Some tutorial videos suggested use of potentiometers to reduce vdc output…
Since the unit produced the correct voltage before you created the short circuit, there is now obviously a defect within the unit. A potentiometer will not remedy this defect.
You need to identify the defect component(s), then replace them. The link in @bertus
' post #4 seems to contain some good information for troubleshooting - judging by the toc.
You miss manors inside this community..
sometimes may be very direct, I can see no lack of manners in his replies.
Before criticizing others, give some thought as to what they ask or recommend and why that might be so. Contrary to you, those who have responded so far have quite a history on this platform. We're constantly experiencing new members with little knowledge who in Bluejet's words want the "shortcut route to knowledge" - or simply the "shortcut route" without achieving knowledge.
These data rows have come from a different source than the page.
-- pv_equiv track=rewrite | github.com/johnoliverdriscoll/project-euler | py/euler-0092.py | square_digit_chain_terminator
-- ===== SOURCE A (Python) =====
-- def square_digit_chain_terminator(n, memo=dict()):
--   if n == 1 or n == 89:
--     return n
--   r = memo.get(n, None)
--   if r == None:
--     r = square_digit_chain_terminator(sum([int(d) ** 2 for d in str(n)]))
--     memo[n] = r
--   return r
-- ===== SOURCE B (Python) =====
-- def square_digit_chain_terminator(n, memo=dict()):
--   # Iterative: follow the chain with a while loop, extracting digits
--   # arithmetically (% / //) instead of via str(); memo is kept for signature
--   # compatibility but unused (the terminator depends only on n).
--   current = n
--   while current != 1 and current != 89:
--     s = 0
--     m = current
--     while m > 0:
--       s += (m % 10) ** 2
--       m //= 10
--     current = s
--   return current
-- ===== Notes on version B (the rewrite author's own statement) =====
-- stated objective: alternative
-- what changed: Replaces the memoized recursion over str(n)'s characters by an iterative while-loop that extracts digits arithmetically with modulus and floor division (no string conversion, no memo).
-- outside the precondition, e.g. on square_digit_chain_terminator(0): A raises RecursionError, B does not finish within the time limit; on square_digit_chain_terminator(-5): A raises ValueError, B does not finish within the time limit
import Mathlib
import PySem

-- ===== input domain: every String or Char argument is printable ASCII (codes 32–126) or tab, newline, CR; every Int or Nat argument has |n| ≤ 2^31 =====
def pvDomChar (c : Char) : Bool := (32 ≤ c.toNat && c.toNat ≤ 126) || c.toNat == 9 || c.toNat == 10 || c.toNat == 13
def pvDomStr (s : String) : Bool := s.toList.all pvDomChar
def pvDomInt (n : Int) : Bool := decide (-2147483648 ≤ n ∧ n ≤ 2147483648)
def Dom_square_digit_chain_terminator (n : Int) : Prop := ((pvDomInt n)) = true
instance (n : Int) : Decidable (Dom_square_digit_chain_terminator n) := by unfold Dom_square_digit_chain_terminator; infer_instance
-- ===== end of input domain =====

-- B replaces A's memoized recursion over str(n) by an iterative loop extracting
-- digits arithmetically (% / //); return values agree for every n ≥ 1.

-- ===== PORT A =====
-- A's recursion, memo ported as always-missing (a fresh call's dict lookup misses;
-- memo entries never change the return value). Fuel 1000 bounds the recursion
-- depth; any chain from 1 ≤ n ≤ 2^31 reaches 1 or 89 in far fewer steps.
-- sum([int(d) ** 2 for d in str(n)]) : int(d) raises on '-', unreachable for n ≥ 1 (Pre_).
def pyStepA (n : Int) : Int :=
  (((PySem.Int.toStr n).toList).map (fun d => ((PySem.Int.ofChars? [d]).getD 0) ^ 2)).sum

def chainA : Nat → Int → Int
  | 0, n => n
  | fuel+1, n => if n = 1 ∨ n = 89 then n else chainA fuel (pyStepA n)

def square_digit_chain_terminator (n : Int) : Int := chainA 1000 n

-- ===== PORT B =====
-- inner `while m > 0: s += (m % 10) ** 2; m //= 10`
def bInner (m s : Int) : Int :=
  if h : 0 < m then bInner (PySem.Int.floordiv m 10) (s + (PySem.Int.mod m 10) ^ 2) else s
  termination_by m.toNat
  decreasing_by
    rw [PySem.Int.floordiv_eq_ediv_of_pos (by norm_num)]
    omega

-- outer `while current != 1 and current != 89` (fuel 1000 as for A's recursion)
def chainB : Nat → Int → Int
  | 0, c => c
  | fuel+1, c => if c ≠ 1 ∧ c ≠ 89 then chainB fuel (bInner c 0) else c

def square_digit_chain_terminator_alt (n : Int) : Int := chainB 1000 n

-- ===== PRECONDITION & SPEC =====
-- Pre_ excludes n ≤ 0, where A never returns: negative n raises ValueError
-- (int('-')) and n = 0 recurses forever (RecursionError).
def Pre_square_digit_chain_terminator (n : Int) : Prop := 1 ≤ n
instance (n : Int) : Decidable (Pre_square_digit_chain_terminator n) := by
  unfold Pre_square_digit_chain_terminator; infer_instance

def pvWitness_square_digit_chain_terminator : Int := 44

def Spec_square_digit_chain_terminator (n : Int) (out : Int) : Prop := out = square_digit_chain_terminator_alt n
instance (n : Int) (out : Int) : Decidable (Spec_square_digit_chain_terminator n out) := by unfold Spec_square_digit_chain_terminator; infer_instance

-- ===== CLAIM (what is proved, stated in full; the proofs are below) =====
def Claim_equal_square_digit_chain_terminator : Prop := ∀ (n : Int), Dom_square_digit_chain_terminator n → Pre_square_digit_chain_terminator n → Spec_square_digit_chain_terminator n (square_digit_chain_terminator n)

-- ===== LEMMAS AND PROOFS =====

-- digit-square-sum at the Nat level, via Mathlib's Nat.digits
def natSqSum (m : Nat) : Nat := ((Nat.digits 10 m).map (fun d => d ^ 2)).sum

lemma ofChars?_digitChar {d : Nat} (hd : d < 10) :
    PySem.Int.ofChars? [Nat.digitChar d] = some (d : Int) := by
  interval_cases d <;> decide

lemma toDigitsCore_eq (fuel : Nat) : ∀ (n : Nat) (acc : List Char), 0 < n → n < fuel →
    Nat.toDigitsCore 10 fuel n acc = ((Nat.digits 10 n).map Nat.digitChar).reverse ++ acc := by
  induction fuel with
  | zero => intro n acc h1 h2; omega
  | succ f ih =>
    intro n acc h1 h2
    rw [Nat.toDigitsCore]
    rw [Nat.digits_def' (by norm_num : (1:Nat) < 10) h1]
    by_cases hdiv : n / 10 = 0
    · have hn : n < 10 := by omega
      simp [hdiv, Nat.mod_eq_of_lt hn]
    · simp only [hdiv, if_false]
      rw [ih (n / 10) _ (by omega) (by omega)]
      simp

lemma pyStepA_natCast (m : Nat) (hm : 0 < m) :
    pyStepA (m : Int) = (natSqSum m : Int) := by
  unfold pyStepA natSqSum
  rw [PySem.Int.toList_toStr]
  have hneg : ¬ ((m : Int) < 0) := by omega
  simp only [PySem.Int.toChars, hneg, if_false, Int.toNat_natCast]
  rw [Nat.toDigits, toDigitsCore_eq (m + 1) m [] hm (by omega)]
  rw [List.append_nil, List.map_reverse, List.map_map, List.sum_reverse]
  rw [List.map_congr_left (fun d hdm => by
    show ((PySem.Int.ofChars? [Nat.digitChar d]).getD 0) ^ 2 = ((d : Int)) ^ 2
    rw [ofChars?_digitChar (Nat.digits_lt_base (by norm_num) hdm)]
    rfl)]
  push_cast
  rw [List.map_map]
  rfl

lemma bInner_natCast (m : Nat) : ∀ s : Int, bInner (m : Int) s = s + (natSqSum m : Int) := by
  induction m using Nat.strong_induction_on with
  | _ m ih =>
    intro s
    rw [bInner]
    by_cases hm : 0 < (m : Int)
    · have hm' : 0 < m := by omega
      simp only [hm, dif_pos]
      rw [PySem.Int.floordiv_eq_ediv_of_pos (by norm_num),
          PySem.Int.mod_eq_emod_of_pos (by norm_num)]
      have h1 : (m : Int) / 10 = ((m / 10 : Nat) : Int) := by
        omega
      have h2 : (m : Int) % 10 = ((m % 10 : Nat) : Int) := by
        omega
      rw [h1, h2, ih (m / 10) (Nat.div_lt_self hm' (by norm_num))]
      unfold natSqSum
      rw [Nat.digits_def' (by norm_num : (1:Nat) < 10) hm']
      simp only [List.map_cons, List.sum_cons]
      push_cast
      ring
    · have hm' : m = 0 := by omega
      simp [hm', natSqSum]

lemma natSqSum_pos (m : Nat) (hm : 0 < m) : 0 < natSqSum m := by
  induction m using Nat.strong_induction_on with
  | _ m ih =>
    unfold natSqSum
    rw [Nat.digits_def' (by norm_num : (1:Nat) < 10) hm]
    simp only [List.map_cons, List.sum_cons]
    by_cases hdiv : m / 10 = 0
    · have hmod : m % 10 = m := by omega
      simp [hdiv, hmod]
      exact pow_pos hm 2
    · have := ih (m / 10) (Nat.div_lt_self hm (by norm_num)) (by omega)
      unfold natSqSum at this
      omega

lemma step_eq (n : Int) (hn : 1 ≤ n) : pyStepA n = bInner n 0 := by
  obtain ⟨m, rfl⟩ : ∃ m : Nat, n = (m : Int) := ⟨n.toNat, by omega⟩
  rw [pyStepA_natCast m (by omega), bInner_natCast m 0, zero_add]

lemma step_pos (n : Int) (hn : 1 ≤ n) : 1 ≤ pyStepA n := by
  obtain ⟨m, rfl⟩ : ∃ m : Nat, n = (m : Int) := ⟨n.toNat, by omega⟩
  rw [pyStepA_natCast m (by omega)]
  have := natSqSum_pos m (by omega)
  omega

lemma chain_eq (fuel : Nat) : ∀ n : Int, 1 ≤ n → chainA fuel n = chainB fuel n := by
  induction fuel with
  | zero => intro n _; rfl
  | succ f ih =>
    intro n hn
    rw [chainA, chainB]
    by_cases hterm : n = 1 ∨ n = 89
    · have hneg : ¬ (n ≠ 1 ∧ n ≠ 89) := by tauto
      rw [if_pos hterm, if_neg hneg]
    · have h2 : n ≠ 1 ∧ n ≠ 89 := by tauto
      rw [if_neg hterm, if_pos h2, ← step_eq n hn]
      exact ih (pyStepA n) (step_pos n hn)

-- ===== VERDICT (by name: the statement is the Claim_ definition above) =====
theorem square_digit_chain_terminator_spec : Claim_equal_square_digit_chain_terminator := by
  intro n _ hpre
  unfold Spec_square_digit_chain_terminator square_digit_chain_terminator square_digit_chain_terminator_alt
  exact chain_eq 1000 n hpre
Lack of knowledge can be dangerous, even lethal when it comes to mains powered components (or even low voltage but high power components). This is when and why we recommend extreme caution or even to refrain from trying to perform a repair by the uninitiated.
Of course one needs to learn to get out of that hole into the realms of the knowledgeable. But dangerous voltages or current are not the best way to achieve that. Imho it is better to do such work under direct guidance of someone experienced who can prevent that you make possibly deadly mistakes.